34 The procedural file sent to the Court by the referring court states that, in the months of August, September and October 2008, the Amtsgericht Stuttgart attempted, in connection with the substantive proceedings pending before it, on several occasions and by various means, including the intervention of the Spanish liaison magistrate in the European Judicial Network (EJN), to establish contact with the Juzgado de Primera Instancia of San Lorenzo de El Escorial to discover whether there were also substantive proceedings before that court. Those efforts have however proved fruitless.

35 On 28 October 2008 the Amtsgericht Stuttgart issued a judgment in which it sets out the steps taken through the Spanish liaison magistrate and the lack of response from the Juzgado de Primera Instancia of San Lorenzo de El Escorial. The court asked the parties to provide it with information, supported by evidence, of, first, the date of the application for provisional measures by the father in Spain, second, service of the judgment of the Juzgado de Primera Instancia No 4 of San Lorenzo de El Escorial of 8 November 2007 and, third, the lodging of an action to initiate substantive proceedings by the father in Spain and the date of service of that action on the mother.

36 On the same date, 28 October 2008, the Juzgado de Primera Instancia No 4 of San Lorenzo de El Escorial delivered the judgment the content of which is described in paragraph 23 of this judgment and in which it refers to the letter which was sent to it by the Amtsgericht Stuttgart.

37 After inviting the parties again to state their views, the Amtsgericht Stuttgart delivered a judgment on 8 December 2008. It made reference to the judgment of 28 October 2008 of the Juzgado de Primera Instancia No 4 of San Lorenzo de El Escorial and of the appeal to be brought by Ms Purrucker against the latter judgment.

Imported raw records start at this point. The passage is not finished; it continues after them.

-- pv_equiv track=rewrite | github.com/Hiromitsu4676/Practice | load_capacity.py | calc
-- ===== SOURCE A (Python) =====
-- def selection_sort(nlist):
--     '''
--     数値リストを小さい順に並べる
--     '''
--     unsorted=[nlist[i] for i in range(len(nlist))]
--     sorted=[]
--     for x in range(len(nlist)):
--         temp=unsorted[0]
--         order=0
--         for i in range(len(unsorted)):
--             if unsorted[i]<temp:
--                 temp=unsorted[i]
--                 order=i
--
--         sorted.append(temp)
--         del unsorted[order]
--
--     return sorted
--
-- def calc(W,k):
--      # 前処理
--     W=selection_sort(W)
--     sum_W=sum(W)
--     Capacity_list=[0]*k
--
--     # 最大積載量Pの初期値(init_P)の決定
--     i=0
--     init_P=max(W)
--     while(1):
--         if (init_P+i)*k >=sum_W:
--             init_P=init_P+i
--             break
--         else:
--             i +=1
--     P=init_P
--
--     while(1):
--         # 均等に荷物を入れた時のキャパリスト算出
--         while (1):
--             if len(W)==0:
--                 break
--             else:
--                 temp=W.pop()
--                 if P-Capacity_list[0]>=temp:
--                     Capacity_list[0] +=temp
--                     Capacity_list=selection_sort(Capacity_list)
--                 else:
--                     break
--         #過積載判断
--         if max(Capacity_list)>P:
--             P+=1
--         else:
--             break
--     return P,Capacity_list
-- ===== SOURCE B (Python) =====
-- def calc(W, k):
--     # sort once with the builtin, compute the initial P by ceiling division,
--     # and keep the bin loads as a sorted list maintained incrementally
--     ws = sorted(W)
--     total = sum(ws)
--     P = max(ws[-1], -(-total // k))
--     loads = [0] * k
--     i = len(ws)
--     while True:
--         while i > 0:
--             w = ws[i - 1]
--             if P - loads[0] < w:
--                 i -= 1          # this weight is consumed (and dropped), as in the greedy
--                 break
--             i -= 1
--             x = loads.pop(0) + w
--             j = 0
--             while j < len(loads) and loads[j] <= x:
--                 j += 1
--             loads.insert(j, x)
--         if loads[-1] > P:
--             P += 1
--         else:
--             return P, loads
-- ===== Notes on version B (the rewrite author's own statement) =====
-- stated objective: faster
-- what changed: replaces the hand-written O(n^2)/O(k^2) selection sorts and the unit-increment search for init_P with one builtin sort, a closed-form ceiling division for init_P, and a sorted load list maintained by O(k) insertion of the single changed bin
import Mathlib
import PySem

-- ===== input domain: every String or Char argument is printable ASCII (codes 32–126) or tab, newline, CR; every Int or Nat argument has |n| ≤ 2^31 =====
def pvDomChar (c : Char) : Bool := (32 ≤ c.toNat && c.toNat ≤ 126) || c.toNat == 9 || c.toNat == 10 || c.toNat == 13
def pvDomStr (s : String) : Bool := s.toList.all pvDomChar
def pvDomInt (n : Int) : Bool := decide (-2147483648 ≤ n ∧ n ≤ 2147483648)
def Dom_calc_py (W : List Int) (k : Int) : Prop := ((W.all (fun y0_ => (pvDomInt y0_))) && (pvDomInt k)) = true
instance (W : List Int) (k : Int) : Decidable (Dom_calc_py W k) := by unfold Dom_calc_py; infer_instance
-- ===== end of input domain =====

-- B replaces A's hand-written selection sorts and unit-increment init_P search by one builtin
-- sort, a closed-form ceiling division and O(k) insertion of the single changed bin load.
-- Return-value equivalence only; neither program observably mutates its arguments.

-- ===== PORT A =====
-- inner 'for i in range(len(unsorted))' scan of selection_sort: running (temp, order)
def ssFind (u : List Int) : Int × Nat :=
  (List.range u.length).foldl
    (fun s i => if u.getD i 0 < s.1 then (u.getD i 0, i) else s)
    (u.headD 0, 0)  -- temp = unsorted[0]: u is nonempty whenever the loop body runs

-- outer 'for x in range(len(nlist))': append the minimum, delete it from unsorted
def ssLoop : Nat → List Int → List Int → List Int
  | 0, _, acc => acc
  | x + 1, u, acc => ssLoop x (u.eraseIdx (ssFind u).2) (acc ++ [(ssFind u).1])

def selectionSort (nlist : List Int) : List Int :=
  ssLoop nlist.length ((List.range nlist.length).map (fun i => nlist.getD i 0)) []

-- 'while(1): if (init_P+i)*k >= sum_W: …break else i += 1' — fuel makes the search total;
-- the fuel chosen at the call site suffices for every input with k ≥ 1 (Pre_)
def initPLoop (k sumW : Int) : Nat → Int → Int → Int
  | 0, initP, i => initP + i
  | f + 1, initP, i =>
      if (initP + i) * k ≥ sumW then initP + i else initPLoop k sumW f initP (i + 1)

-- inner 'while(1)' of calc: pop from W's end, load the least-loaded bin or break
def calcInner (P : Int) (W cap : List Int) : List Int × List Int :=
  if h : W = [] then (W, cap)
  else
    let temp := W.getLastD 0            -- W.pop(): last element (W nonempty here)
    let W' := W.dropLast
    if P - PySem.List.pyGetD cap 0 0 ≥ temp then
      calcInner P W' (selectionSort (cap.modifyHead (fun c => c + temp)))
    else (W', cap)
termination_by W.length
decreasing_by
  cases W with
  | nil => exact absurd rfl h
  | cons a l => simp [List.length_dropLast]

-- outer 'while(1)': overload check, P += 1; fuel is a totalization device (sufficient under Pre_)
def calcOuter : Nat → Int → List Int → List Int → Int × List Int
  | 0, P, _, cap => (P, cap)
  | f + 1, P, W, cap =>
      let r := calcInner P W cap
      if (PySem.List.max? r.2 (fun x => x)).getD 0 > P then  -- max(Capacity_list): nonempty under Pre_
        calcOuter f (P + 1) r.1 r.2
      else (P, r.2)

def calc_py (W : List Int) (k : Int) : Int × List Int :=
  let Ws := selectionSort W
  let sumW := Ws.sum
  let cap := List.replicate k.toNat (0 : Int)               -- [0]*k (empty for k ≤ 0)
  let initP0 := (PySem.List.max? Ws (fun x => x)).getD 0    -- max(W): nonempty under Pre_
  let initP := initPLoop k sumW ((sumW - initP0 * k).toNat + 1) initP0 0
  calcOuter (((Ws.map (fun w => max w 0)).sum - initP).toNat + 1) initP Ws cap

-- ===== PORT B =====
-- insert x after all loads ≤ x (Source B's linear scan + insert)
def insLoads : List Int → Int → List Int
  | [], x => [x]
  | y :: ys, x => if y ≤ x then y :: insLoads ys x else x :: y :: ys

-- Source B's inner while: i counts the not-yet-consumed prefix of the sorted weights
def altInner (P : Int) (ws : List Int) : Nat → List Int → Nat × List Int
  | 0, loads => (0, loads)
  | i + 1, loads =>
      let w := ws.getD i 0
      if P - PySem.List.pyGetD loads 0 0 < w then (i, loads)
      else altInner P ws i (insLoads loads.tail (PySem.List.pyGetD loads 0 0 + w))

-- Source B's outer while True; fuel is a totalization device (sufficient under Pre_)
def altOuter (ws : List Int) : Nat → Int → Nat → List Int → Int × List Int
  | 0, P, _, loads => (P, loads)
  | f + 1, P, i, loads =>
      let r := altInner P ws i loads
      if PySem.List.pyGetD r.2 (-1) 0 > P then altOuter ws f (P + 1) r.1 r.2
      else (P, r.2)

def calc_py_alt (W : List Int) (k : Int) : Int × List Int :=
  let ws := PySem.List.sorted W (fun x => x) false
  let total := ws.sum
  let P := max (PySem.List.pyGetD ws (-1) 0) (-(PySem.Int.floordiv (-total) k))
  altOuter ws (((ws.map (fun w => max w 0)).sum - P).toNat + 1) P ws.length
    (List.replicate k.toNat (0 : Int))

-- ===== PRECONDITION & SPEC =====
-- A raises on W = [] (ValueError from max) and on k ≤ 0 (IndexError on Capacity_list[0],
-- or divergence of the init_P search); exactly those inputs are excluded.
def Pre_calc_py (W : List Int) (k : Int) : Prop := W ≠ [] ∧ 1 ≤ k
instance (W : List Int) (k : Int) : Decidable (Pre_calc_py W k) := by unfold Pre_calc_py; infer_instance
def pvWitness_calc_py : List Int × Int := ([2, 1, 3], 2)

def Spec_calc_py (W : List Int) (k : Int) (out : Int × List Int) : Prop := out = calc_py_alt W k
instance (W : List Int) (k : Int) (out : Int × List Int) : Decidable (Spec_calc_py W k out) := by unfold Spec_calc_py; infer_instance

The Amtsgericht Stuttgart considered that it could not itself give a ruling on the issue of the ‘court first seised’ because it would compromise legal certainty if two courts of different Member States were able to hand down contradictory judgments. The issue had to be resolved by the court which was the first to declare that it had jurisdiction. Consequently, the Amtsgericht Stuttgart decided to stay its proceedings in accordance with Article 19(2) of Regulation No 2201/2003 until the judgment of 28 October 2008 of the Juzgado de Primera Instancia No 4 of San Lorenzo de El Escorial acquired the force of res judicata .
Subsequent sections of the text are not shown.